◆ WORK REQUEST ◆
Using the data below, return the stretch from the line that contains "(fun x hx => List.mem_append_left" through the line that contains "exact nodup_append_pvDedupF _ _ hn1", both included, exactly as it stands and nothing beyond it.

[Stored data]
>>>
-- A's queue loop equals the scan: A's state (r, q) corresponds to scan state
-- (r ++ pvDedupF r q) with pending pvDedupF r q.
lemma pvMainW (adj : List (String × List String)) (u : List String) (T : Nat)
    (r q : List String)
    (hr : r.Nodup) (hru : ∀ x ∈ r, x ∈ u) (hqu : ∀ x ∈ q, x ∈ u)
    (hadj : ∀ c, ∀ x ∈ pvTgts adj c, x ∈ u)
    (hT : ∀ c, (pvTgts adj c).length ≤ T)
    (hn : (r ++ pvDedupF r q).Nodup) (hu2 : ∀ x ∈ r ++ pvDedupF r q, x ∈ u) :
    pvLoopA adj u T r q hr hru hqu hadj hT
      = pvW adj u (r ++ pvDedupF r q) (pvDedupF r q) hn hu2 hadj := by
  revert hn hu2
  fun_induction pvLoopA adj u T r q hr hru hqu hadj hT with
  | case1 r hr hru hqu1 hqu2 =>
    intro hn hu2
    rw [pvW_congr adj u _ r _ [] (by simp [pvDedupF]) (by simp [pvDedupF]) _ _ hr hru hadj, pvW]
  | case2 r hr hru c q' hqu1 hc hqu2 ih =>
    intro hn0 hu20
    have hd : pvDedupF r (c :: q') = pvDedupF r q' := by rw [pvDedupF, if_pos hc]
    have hn : (r ++ pvDedupF r q').Nodup := by rw [← hd]; exact hn0
    have hu2 : ∀ x ∈ r ++ pvDedupF r q', x ∈ u := by rw [← hd]; exact hu20
    rw [ih hn hu2]
    exact pvW_congr adj u _ _ _ _ (by rw [hd]) (by rw [hd]) _ _ _ _ hadj
  | case3 r hr hru c q' hqu1 hc hqu2 ih =>
    intro hn0 hu20
    have hd : pvDedupF r (c :: q') = c :: pvDedupF (r ++ [c]) q' := by
      rw [pvDedupF, if_neg hc]
    have horder : r ++ pvDedupF r (c :: q') = (r ++ [c]) ++ pvDedupF (r ++ [c]) q' := by
      rw [hd]; simp
    have hstate : pvDedupF (r ++ [c]) (pvEnq (r ++ [c]) q' (pvTgts adj c))
        = pvDedupF (r ++ [c]) q'
          ++ pvDedupF ((r ++ [c]) ++ pvDedupF (r ++ [c]) q') (pvTgts adj c) := by
      rw [pvEnq_eq, pvDedupF_append]
      congr 1
      exact pvDedupF_filter_absorb _ _ (pvTgts adj c)
        (fun x hx => List.mem_append_left _ hx)
    have hn1 : ((r ++ [c]) ++ pvDedupF (r ++ [c]) q').Nodup := by
      have h1 : (r ++ c :: pvDedupF (r ++ [c]) q').Nodup := by rw [← hd]; exact hn0
      simpa using h1
    have hn' : ((r ++ [c]) ++ pvDedupF (r ++ [c]) (pvEnq (r ++ [c]) q' (pvTgts adj c))).Nodup := by
      rw [hstate, ← List.append_assoc]
      exact nodup_append_pvDedupF _ _ hn1
    have hu' : ∀ x ∈ (r ++ [c]) ++ pvDedupF (r ++ [c]) (pvEnq (r ++ [c]) q' (pvTgts adj c)), x ∈ u := by
      intro x hx
      rcases List.mem_append.1 hx with h | h
      · rcases List.mem_append.1 h with h | h
        · exact hru x h
        · simp only [List.mem_singleton] at h; subst h; exact hqu1 x List.mem_cons_self
      · have hm := mem_pvDedupF _ _ x h
        rw [pvEnq_eq] at hm
        rcases List.mem_append.1 hm.1 with h2 | h2
        · exact hqu1 x (List.mem_cons_of_mem _ h2)
        · exact hadj c x (List.mem_of_mem_filter h2)
    rw [ih hn' hu']
    -- unfold one scan step on the RHS: it processes the pending head c
    have hstep :
        pvW adj u (r ++ pvDedupF r (c :: q')) (pvDedupF r (c :: q')) hn0 hu20 hadj
          = pvW adj u ((r ++ [c]) ++ pvDedupF (r ++ [c]) q') (c :: pvDedupF (r ++ [c]) q')
              (by rw [← horder]; exact hn0) (by rw [← horder]; exact hu20) hadj :=
      pvW_congr adj u _ _ _ _ horder hd _ _ _ _ hadj
    rw [hstep, pvW]
    refine pvW_congr adj u _ _ _ _ ?_ ?_ _ _ _ _ hadj
    · rw [hstate, ← List.append_assoc]
    · rw [hstate]
-- B's fixed-point loop equals the scan, provided r splits into a processed prefix r₀
-- (all targets already in r) and the pending suffix w.
lemma pvRoundW (adj : List (String × List String)) (u : List String)
    (hadj : ∀ c, ∀ x ∈ pvTgts adj c, x ∈ u) :
    ∀ (m : Nat) (r : List String) (hr : r.Nodup) (hru : ∀ x ∈ r, x ∈ u),
    u.length + 1 - r.length ≤ m →
    ∀ (r₀ w : List String), r = r₀ ++ w →
      (∀ n ∈ r₀, ∀ t ∈ pvTgts adj n, t ∈ r) →
    ∀ (hw1 : r.Nodup) (hw2 : ∀ x ∈ r, x ∈ u),
    pvLoopR adj u r hr hru hadj = pvW adj u r w hw1 hw2 hadj := by
  intro m
  induction m with
  | zero =>
    intro r hr hru hm
    exfalso
    have : r.length ≤ u.length := List.Subperm.length_le (List.subperm_of_subset hr hru)
    omega
  | succ m ihm =>
    intro r hr hru hm r₀ w hsplit hproc hw1 hw2
    rw [pvLoopR]
    by_cases hnil : r.flatMap (fun node => (pvTgts adj node).filter (fun t => t ∉ r)) = []
    · rw [dif_pos hnil]
      have hall : ∀ n ∈ r, ∀ t ∈ pvTgts adj n, t ∈ r := by
        intro n hn t ht
        by_contra hnr
        have hmem : t ∈ (pvTgts adj n).filter (fun t => t ∉ r) :=
          List.mem_filter.2 ⟨ht, by simpa using hnr⟩
        rw [List.flatMap_eq_nil_iff.1 hnil n hn] at hmem
        cases hmem
      rw [pvW_noop adj u hadj w r
        (fun c hc => hall c (by rw [hsplit]; exact List.mem_append_right _ hc)) hw1 hw2]
    · rw [dif_neg hnil]
      set additions := r.flatMap (fun node => (pvTgts adj node).filter (fun t => t ∉ r)) with hAdef
      -- additions comes from the pending suffix only
      have hproc_nil : r₀.flatMap (fun node => (pvTgts adj node).filter (fun t => t ∉ r)) = [] := by
        rw [List.flatMap_eq_nil_iff]
        intro n hn
        rw [List.filter_eq_nil_iff]
        intro t ht
        simpa using hproc n hn t ht
      have hadds : additions = w.flatMap (fun node => (pvTgts adj node).filter (fun t => t ∉ r)) := by
        have h1 := congrArg
          (List.flatMap (fun node => (pvTgts adj node).filter (fun t => t ∉ r))) hsplit
        rw [List.flatMap_append] at h1
        rw [hAdef, h1, hproc_nil, List.nil_append]
      have hD : pvDedupF r additions = pvDedupF r (w.flatMap (pvTgts adj)) := by
        rw [hadds]
        exact pvDedupF_flatMap_filter adj r w r (fun x hx => hx)
      have hupd : PySem.Set.update r additions = r ++ pvDedupF r (w.flatMap (pvTgts adj)) := by
        rw [pvUpdate_eq, hD]
      have hnew_nodup : (PySem.Set.update r additions).Nodup := by
        rw [pvUpdate_eq]; exact nodup_append_pvDedupF r additions hr
      have hnew_sub : ∀ x ∈ PySem.Set.update r additions, x ∈ u := by
        rw [pvUpdate_eq]
        intro x hx
        rcases List.mem_append.1 hx with hx | hx
        · exact hru x hx
        · rcases List.mem_flatMap.1 (mem_pvDedupF r additions x hx).1 with ⟨n, _, hn⟩
          exact hadj n x (List.mem_of_mem_filter hn)
      have hproc' : ∀ n ∈ r, ∀ t ∈ pvTgts adj n, t ∈ PySem.Set.update r additions := by
        intro n hn t ht
        rw [hupd]
        rcases List.mem_append.1 (hsplit ▸ hn) with hn0 | hnw
        · exact List.mem_append_left _ (hproc n hn0 t ht)
        · exact mem_append_pvDedupF r _ t (List.mem_flatMap.2 ⟨n, hnw, ht⟩)
      have hmeas : u.length + 1 - (PySem.Set.update r additions).length ≤ m := by
        have h1 : (PySem.Set.update r additions).length ≤ u.length :=
          List.Subperm.length_le (List.subperm_of_subset hnew_nodup hnew_sub)
        have h2 : r.length + 1 ≤ (PySem.Set.update r additions).length := by
          obtain ⟨a, hmem⟩ := List.exists_mem_of_ne_nil additions hnil
          have ha : a ∉ r := by
            rw [hAdef] at hmem
            rcases List.mem_flatMap.1 hmem with ⟨n, _, hn⟩
            simpa using (List.of_mem_filter hn)
          have hgrow : 1 ≤ (pvDedupF r additions).length :=
            pvDedupF_length_pos r additions a hmem ha
          rw [pvUpdate_eq, List.length_append]
          omega
        omega
      rw [ihm (PySem.Set.update r additions) hnew_nodup hnew_sub hmeas r
        (pvDedupF r (w.flatMap (pvTgts adj))) hupd hproc' hnew_nodup hnew_sub]
      -- the scan from (r, w) reaches the same state by the chunk lemma
      rw [pvW_congr adj u r r w (w ++ []) rfl (List.append_nil w).symm hw1 hw2 hw1 hw2 hadj]
      rw [pvW_chunk adj u hadj w r [] hw1 hw2
        (by rw [hupd] at hnew_nodup; exact hnew_nodup)
        (by rw [hupd] at hnew_sub; exact hnew_sub)]
      refine pvW_congr adj u _ _ _ _ ?_ ?_ _ _ _ _ hadj
      · exact hupd
      · simp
<<<
◆ ANSWER SECTION ◆
        (fun x hx => List.mem_append_left _ hx)
    have hn1 : ((r ++ [c]) ++ pvDedupF (r ++ [c]) q').Nodup := by
      have h1 : (r ++ c :: pvDedupF (r ++ [c]) q').Nodup := by rw [← hd]; exact hn0
      simpa using h1
    have hn' : ((r ++ [c]) ++ pvDedupF (r ++ [c]) (pvEnq (r ++ [c]) q' (pvTgts adj c))).Nodup := by
      rw [hstate, ← List.append_assoc]
      exact nodup_append_pvDedupF _ _ hn1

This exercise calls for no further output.